Pull request: #3 Contributor: Jan van der Meulen Reviewer: Shayan Ramezani
- We used Vagrant to create multiple virtual machines that run the app. After running
vagrant up
these can be accessed with the commandvagrant ssh controller1
,vagrant ssh worker1
andvagrant ssh worker2
respectively. - A non-trivial ansible script was created to install all the necessary software on the virtual machines. This can be found in
ansible/playbook-controller.yml
andansible/playbook-worker.yml
. - Each VM has a private network and can communicate directly with all other VMs. This can be tested by first ssh-ing into any of the machines. Then running pining another machine. E.g.
vagrant ssh controller1
ping 192.168.57.11
to ping worker1.
- The Vagrantfile uses a loop and template arithmetics to create the VMs. As seen in the definition of the workers which can easily be scaled up to spawn as many workers as necessary. This is done by using the Python file: generate_inventory.py which generates the inventory for Ansible based on the amount of workers defined in the Vagrantfile. And, some simple looping in the Vagrantfile to create the workers.
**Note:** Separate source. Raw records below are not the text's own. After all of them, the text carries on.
-- pv_equiv track=rewrite | github.com/ermiyastesfaye-lab/A2SV_CP | A2SV G6 - Round #3 18-Feb-2025/E - Equalizing Arrays 271688.py | equalizing
-- ===== SOURCE A (Python) =====
-- def equalizing(arr1, arr2):
--     i = 0
--     j = 0
--     if sum(arr1) != sum(arr2):
--         return -1
--     sum1 = arr1[i]
--     sum2 = arr2[j]
--
--     ansF = len(arr1)
--     ansS = len(arr2)
--
--     while i < len(arr1) and j < len(arr2):
--         if sum1 == sum2:
--             i+=1
--             j+=1
--             if i < len(arr1) and j < len(arr2):
--                 sum1 = arr1[i]
--                 sum2 = arr2[j]
--         else:
--             if sum1 < sum2:
--                 if i + 1 < len(arr1):
--                     sum1+=arr1[i+1]
--
--                     ansF-=1
--                     i+=1
--                 else:
--                     break
--             elif sum1 > sum2:
--                 if j + 1 < len(arr2):
--                     sum2+=arr2[j+1]
--
--                     ansS-=1
--                     j+=1
--                 else:
--                     break
--     if ansF != ansS:
--         return -1
--     return ansF
-- ===== SOURCE B (Python) =====
-- def _prefix_sums(arr):
--     out = []
--     t = 0
--     for x in arr:
--         t += x
--         out.append(t)
--     return out
--
--
-- def equalizing(arr1, arr2):
--     if sum(arr1) != sum(arr2):
--         return -1
--     # stacks of global prefix sums, top of stack = earliest prefix sum
--     s1 = _prefix_sums(arr1)[::-1]
--     s2 = _prefix_sums(arr2)[::-1]
--     a1 = 0  # merges performed inside arr1
--     a2 = 0  # merges performed inside arr2
--     while s1 and s2:
--         if s1[-1] == s2[-1]:
--             s1.pop()
--             s2.pop()
--         elif s1[-1] < s2[-1]:
--             if len(s1) > 1:
--                 s1.pop()
--                 a1 += 1
--             else:
--                 break
--         else:
--             if len(s2) > 1:
--                 s2.pop()
--                 a2 += 1
--             else:
--                 break
--     ans1 = len(arr1) - a1
--     ans2 = len(arr2) - a2
--     if ans1 != ans2:
--         return -1
--     return ans1
-- ===== Notes on version B (the rewrite author's own statement) =====
-- stated objective: alternative
-- what changed: B precomputes the two global prefix-sum sequences once and then merges those two sequences directly (consuming them as stacks, counting merges per side), instead of A's interleaved two-pointer walk that maintains running segment sums, re-reads elements on every match and decrements two length counters.
import Mathlib
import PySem

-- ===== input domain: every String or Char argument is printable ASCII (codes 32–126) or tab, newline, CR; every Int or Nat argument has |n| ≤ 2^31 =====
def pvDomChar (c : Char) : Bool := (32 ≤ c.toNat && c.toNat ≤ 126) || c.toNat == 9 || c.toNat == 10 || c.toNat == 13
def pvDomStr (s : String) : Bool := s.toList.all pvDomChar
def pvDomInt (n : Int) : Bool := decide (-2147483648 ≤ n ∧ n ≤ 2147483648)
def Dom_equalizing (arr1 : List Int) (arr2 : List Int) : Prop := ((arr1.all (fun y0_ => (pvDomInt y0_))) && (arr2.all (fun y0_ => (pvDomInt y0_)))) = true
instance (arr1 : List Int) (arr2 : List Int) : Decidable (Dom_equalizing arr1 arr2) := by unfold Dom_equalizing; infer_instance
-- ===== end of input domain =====

-- B replaces A's interleaved running-segment-sum two-pointer walk by two precomputed
-- global prefix-sum sequences merged directly; same cost, plainer structure.


-- ===== PORT A =====
-- A's while loop; state is (i, j, sum1, sum2, ansF, ansS); the two 'break's return the pair.
-- (In the unequal branch Python tests 'elif sum1 > sum2'; for the total order on Int this is
-- exactly the remaining case, so it is transliterated as 'else'.)
def loopA (arr1 arr2 : List Int) (i j : Nat) (sum1 sum2 ansF ansS : Int) : Int × Int :=
  if h : i < arr1.length ∧ j < arr2.length then
    if sum1 = sum2 then
      if i + 1 < arr1.length ∧ j + 1 < arr2.length then
        loopA arr1 arr2 (i+1) (j+1) (arr1.getD (i+1) 0) (arr2.getD (j+1) 0) ansF ansS
      else
        loopA arr1 arr2 (i+1) (j+1) sum1 sum2 ansF ansS
    else if sum1 < sum2 then
      if i + 1 < arr1.length then
        loopA arr1 arr2 (i+1) j (sum1 + arr1.getD (i+1) 0) sum2 (ansF - 1) ansS
      else (ansF, ansS)
    else
      if j + 1 < arr2.length then
        loopA arr1 arr2 i (j+1) sum1 (sum2 + arr2.getD (j+1) 0) ansF (ansS - 1)
      else (ansF, ansS)
  else (ansF, ansS)
termination_by arr1.length - i + (arr2.length - j)
decreasing_by all_goals omega

def equalizing (arr1 : List Int) (arr2 : List Int) : Int :=
  if arr1.sum ≠ arr2.sum then -1
  else
    -- arr1[0] / arr2[0]: in range on Pre_ (both arrays nonempty when the sums agree)
    let res := loopA arr1 arr2 0 0 (arr1.getD 0 0) (arr2.getD 0 0) arr1.length arr2.length
    if res.1 ≠ res.2 then -1 else res.1

-- ===== PORT B =====
-- _prefix_sums(arr), running total t
def prefixSums (t : Int) : List Int → List Int
  | [] => []
  | x :: xs => (t + x) :: prefixSums (t + x) xs

-- Source B's while loop pops the reversed stacks from the top, i.e. consumes the prefix-sum
-- lists from the front: ported as recursion on the two lists; s[-1] is the head,
-- 'len(s) > 1' is '0 < length of the tail', the two 'break's return (a1, a2).
def mergeCount : List Int → List Int → Int → Int → Int × Int
  | x :: xs, y :: ys, a1, a2 =>
    if x = y then mergeCount xs ys a1 a2
    else if x < y then
      if 0 < xs.length then mergeCount xs (y :: ys) (a1 + 1) a2 else (a1, a2)
    else
      if 0 < ys.length then mergeCount (x :: xs) ys a1 (a2 + 1) else (a1, a2)
  | _, _, a1, a2 => (a1, a2)
termination_by xs ys _ _ => xs.length + ys.length

def equalizing_alt (arr1 : List Int) (arr2 : List Int) : Int :=
  if arr1.sum ≠ arr2.sum then -1
  else
    let r := mergeCount (prefixSums 0 arr1) (prefixSums 0 arr2) 0 0
    let ans1 := (arr1.length : Int) - r.1
    let ans2 := (arr2.length : Int) - r.2
    if ans1 ≠ ans2 then -1 else ans1

-- ===== PRECONDITION & SPEC =====
-- Pre_ excludes exactly the inputs where A raises IndexError: equal sums with an empty array.
def Pre_equalizing (arr1 : List Int) (arr2 : List Int) : Prop :=
  arr1.sum = arr2.sum → (arr1 ≠ [] ∧ arr2 ≠ [])
instance (arr1 : List Int) (arr2 : List Int) : Decidable (Pre_equalizing arr1 arr2) := by
  unfold Pre_equalizing; infer_instance
def pvWitness_equalizing : List Int × List Int := ([1, 2], [3])

def Spec_equalizing (arr1 : List Int) (arr2 : List Int) (out : Int) : Prop := out = equalizing_alt arr1 arr2
instance (arr1 : List Int) (arr2 : List Int) (out : Int) : Decidable (Spec_equalizing arr1 arr2 out) := by unfold Spec_equalizing; infer_instance

-- ===== CLAIM (what is proved, stated in full; the proofs are below) =====
def Claim_equal_equalizing : Prop := ∀ (arr1 : List Int) (arr2 : List Int), Dom_equalizing arr1 arr2 → Pre_equalizing arr1 arr2 → Spec_equalizing arr1 arr2 (equalizing arr1 arr2)


-- ===== LEMMAS AND PROOFS =====

theorem length_prefixSums (t : Int) (arr : List Int) : (prefixSums t arr).length = arr.length := by
  induction arr generalizing t with
  | nil => rfl
  | cons x xs ih => simp [prefixSums, ih]

theorem prefixSums_getD_zero (t : Int) (arr : List Int) (h : arr ≠ []) :
    (prefixSums t arr).getD 0 0 = t + arr.getD 0 0 := by
  cases arr with
  | nil => exact absurd rfl h
  | cons x xs => rfl

theorem prefixSums_getD_succ (t : Int) (arr : List Int) (i : Nat) (h : i + 1 < arr.length) :
    (prefixSums t arr).getD (i+1) 0 = (prefixSums t arr).getD i 0 + arr.getD (i+1) 0 := by
  induction arr generalizing t i with
  | nil => simp at h
  | cons x xs ih =>
    cases i with
    | zero =>
      have hxs : xs ≠ [] := by
        intro hn; rw [hn] at h; simp at h
      simpa [prefixSums] using prefixSums_getD_zero (t + x) xs hxs
    | succ k =>
      have hk : k + 1 < xs.length := by simpa using h
      simpa [prefixSums] using ih (t + x) k hk

theorem key (arr1 arr2 : List Int) :
    ∀ (N i j : Nat) (d a1 a2 : Int),
      arr1.length - i + (arr2.length - j) ≤ N →
      i < arr1.length → j < arr2.length →
      loopA arr1 arr2 i j ((prefixSums 0 arr1).getD i 0 - d) ((prefixSums 0 arr2).getD j 0 - d)
        ((arr1.length : Int) - a1) ((arr2.length : Int) - a2)
      = ((arr1.length : Int) - (mergeCount ((prefixSums 0 arr1).drop i) ((prefixSums 0 arr2).drop j) a1 a2).1,
         (arr2.length : Int) - (mergeCount ((prefixSums 0 arr1).drop i) ((prefixSums 0 arr2).drop j) a1 a2).2) := by
  intro N
  induction N with
  | zero => intro i j d a1 a2 hN hi hj; omega
  | succ N ih =>
    intro i j d a1 a2 hN hi hj
    have hP1 : (prefixSums 0 arr1).length = arr1.length := length_prefixSums 0 arr1
    have hP2 : (prefixSums 0 arr2).length = arr2.length := length_prefixSums 0 arr2
    have hi' : i < (prefixSums 0 arr1).length := by omega
    have hj' : j < (prefixSums 0 arr2).length := by omega
    have hd1 : (prefixSums 0 arr1).drop i = (prefixSums 0 arr1).getD i 0 :: (prefixSums 0 arr1).drop (i+1) := by
      rw [List.drop_eq_getElem_cons hi', List.getD_eq_getElem _ 0 hi']
    have hd2 : (prefixSums 0 arr2).drop j = (prefixSums 0 arr2).getD j 0 :: (prefixSums 0 arr2).drop (j+1) := by
      rw [List.drop_eq_getElem_cons hj', List.getD_eq_getElem _ 0 hj']
    rw [loopA]
    rw [dif_pos (And.intro hi hj), hd1, hd2, mergeCount]
    by_cases heq : (prefixSums 0 arr1).getD i 0 = (prefixSums 0 arr2).getD j 0
    · -- equal branch
      have hs : (prefixSums 0 arr1).getD i 0 - d = (prefixSums 0 arr2).getD j 0 - d := by omega
      rw [if_pos hs, if_pos heq]
      by_cases hin : i + 1 < arr1.length ∧ j + 1 < arr2.length
      · rw [if_pos hin]
        have e1 : arr1.getD (i+1) 0
            = (prefixSums 0 arr1).getD (i+1) 0 - (prefixSums 0 arr1).getD i 0 := by
          have := prefixSums_getD_succ 0 arr1 i hin.1; omega
        have e2 : arr2.getD (j+1) 0
            = (prefixSums 0 arr2).getD (j+1) 0 - (prefixSums 0 arr1).getD i 0 := by
          have := prefixSums_getD_succ 0 arr2 j hin.2; omega
        rw [e1, e2]
        exact ih (i+1) (j+1) ((prefixSums 0 arr1).getD i 0) a1 a2 (by omega) hin.1 hin.2
      · rw [if_neg hin, loopA, dif_neg hin]
        rcases Nat.lt_or_ge (i+1) arr1.length with h1 | h1
        · have hnil : (prefixSums 0 arr2).drop (j+1) = [] := List.drop_eq_nil_of_le (by omega)
          rw [hnil]
          cases hc : (prefixSums 0 arr1).drop (i+1) with
          | nil => simp [mergeCount]
          | cons z zs => simp [mergeCount]
        · have hnil : (prefixSums 0 arr1).drop (i+1) = [] := List.drop_eq_nil_of_le (by omega)
          rw [hnil]
          cases hc : (prefixSums 0 arr2).drop (j+1) with
          | nil => simp [mergeCount]
          | cons z zs => simp [mergeCount]
    · have hs : ¬ ((prefixSums 0 arr1).getD i 0 - d = (prefixSums 0 arr2).getD j 0 - d) := by omega
      rw [if_neg hs, if_neg heq]
      by_cases hlt : (prefixSums 0 arr1).getD i 0 < (prefixSums 0 arr2).getD j 0
      · -- sum1 < sum2
        have hs2 : (prefixSums 0 arr1).getD i 0 - d < (prefixSums 0 arr2).getD j 0 - d := by omega
        rw [if_pos hs2, if_pos hlt]
        by_cases h1 : i + 1 < arr1.length
        · rw [if_pos h1, if_pos (show 0 < ((prefixSums 0 arr1).drop (i+1)).length by
            rw [List.length_drop]; omega)]
          have e1 : (prefixSums 0 arr1).getD i 0 - d + arr1.getD (i+1) 0
              = (prefixSums 0 arr1).getD (i+1) 0 - d := by
            have := prefixSums_getD_succ 0 arr1 i h1; omega
          have e2 : (arr1.length : Int) - a1 - 1 = (arr1.length : Int) - (a1 + 1) := by omega
          rw [e1, e2, ← hd2]
          exact ih (i+1) j d (a1+1) a2 (by omega) h1 hj
        · rw [if_neg h1, if_neg (show ¬ 0 < ((prefixSums 0 arr1).drop (i+1)).length by
            rw [List.length_drop]; omega)]
      · -- sum1 > sum2
        have hs2 : ¬ ((prefixSums 0 arr1).getD i 0 - d < (prefixSums 0 arr2).getD j 0 - d) := by omega
        rw [if_neg hs2, if_neg hlt]
        by_cases h2 : j + 1 < arr2.length
        · rw [if_pos h2, if_pos (show 0 < ((prefixSums 0 arr2).drop (j+1)).length by
            rw [List.length_drop]; omega)]
          have e1 : (prefixSums 0 arr2).getD j 0 - d + arr2.getD (j+1) 0
              = (prefixSums 0 arr2).getD (j+1) 0 - d := by
            have := prefixSums_getD_succ 0 arr2 j h2; omega
          have e2 : (arr2.length : Int) - a2 - 1 = (arr2.length : Int) - (a2 + 1) := by omega
          rw [e1, e2, ← hd1]
          exact ih i (j+1) d a1 (a2+1) (by omega) hi h2
        · rw [if_neg h2, if_neg (show ¬ 0 < ((prefixSums 0 arr2).drop (j+1)).length by
            rw [List.length_drop]; omega)]

-- ===== VERDICT (by name: the statement is the Claim_ definition above) =====
theorem equalizing_spec : Claim_equal_equalizing := by
  intro arr1 arr2 _ hpre
  unfold Spec_equalizing equalizing equalizing_alt
  by_cases hsum : arr1.sum = arr2.sum
  · obtain ⟨h1, h2⟩ := hpre hsum
    have hn : 0 < arr1.length := List.length_pos_iff.mpr h1
    have hm : 0 < arr2.length := List.length_pos_iff.mpr h2
    have hne : ¬ (arr1.sum ≠ arr2.sum) := by simpa using hsum
    simp only [if_neg hne]
    have hk := key arr1 arr2 (arr1.length + arr2.length) 0 0 0 0 0 (by omega) hn hm
    simp only [List.drop_zero, sub_zero] at hk
    have e1 : arr1.getD 0 0 = (prefixSums 0 arr1).getD 0 0 := by
      rw [prefixSums_getD_zero 0 arr1 h1]; ring
    have e2 : arr2.getD 0 0 = (prefixSums 0 arr2).getD 0 0 := by
      rw [prefixSums_getD_zero 0 arr2 h2]; ring
    rw [e1, e2, hk]
  · simp only [if_pos hsum]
Pull request: #4 Contributor: Shayan Ramezani Reviewer: Jan van der Meulen
- Currently still work in progress, there are still some problems creating the ansible playbooks to setup minikube.
Pull request: #5 Contributor: Remi Lejeune Reviewer: Michael Chan
- Now the app can be run using minikube and kubernetes. For both the front and backend
operation-manifests.yaml
contains a deployment, a service and ingress. Minikube utilises an ingress for the app to which has to be tunneled.
Pull request: remla24-team10/app#3 & #6 Contributor: Michael Chan Reviewer: Remi Lejeune
- Prometheus ServiceMonitor was used to collect metrics, which includes 2 gauges and a counter. A grafana json file was included in the repository which can be imported in grafana, it contains a dashboard with 3 panels.
Pull request: remla24-team10/model-training#4 & remla24-team10/model-training#6
Contributor: Jan van der Meulen & Michael Chan
The Pytest library is setup and can be found in the model-training repository under the tests
folder.
Some tests such as the non-determinism tests have to be ran manually after dvc pull and are not integrated into CI.
Pull request: remla24-team10/model-training#5 & remla24-team10/model-training#3 Contributer: Remi Lejeune & Shayan Ramezani Pipeline currently automatically runs fast tests only. We can now see the tests results on codecov We can also see them in the actions and on the README
Pull request: #9 & #4 Contributor: Michael Chan & Shayan Ramezani The project now utilises the istio service mesh for requests and compatible with ansible. Dashboards are not yet visible on host when using vagrant VM + ansible.
Pull request: #13 & remla24-team10/app#4 Contributor: Remi Lejeune & Jan van der Meulen Two app versions have been created and are served on a 50/50 basis via istio. This can be set to 90/10 later but 50/50 makes it easier to test, additionally the prometheus update interval is set to 1s for the same reason.
Pull request: #12 Contributor: Michael Chan Rate limits were implemented. The rate limit is set to 20 requests per minute for each page version.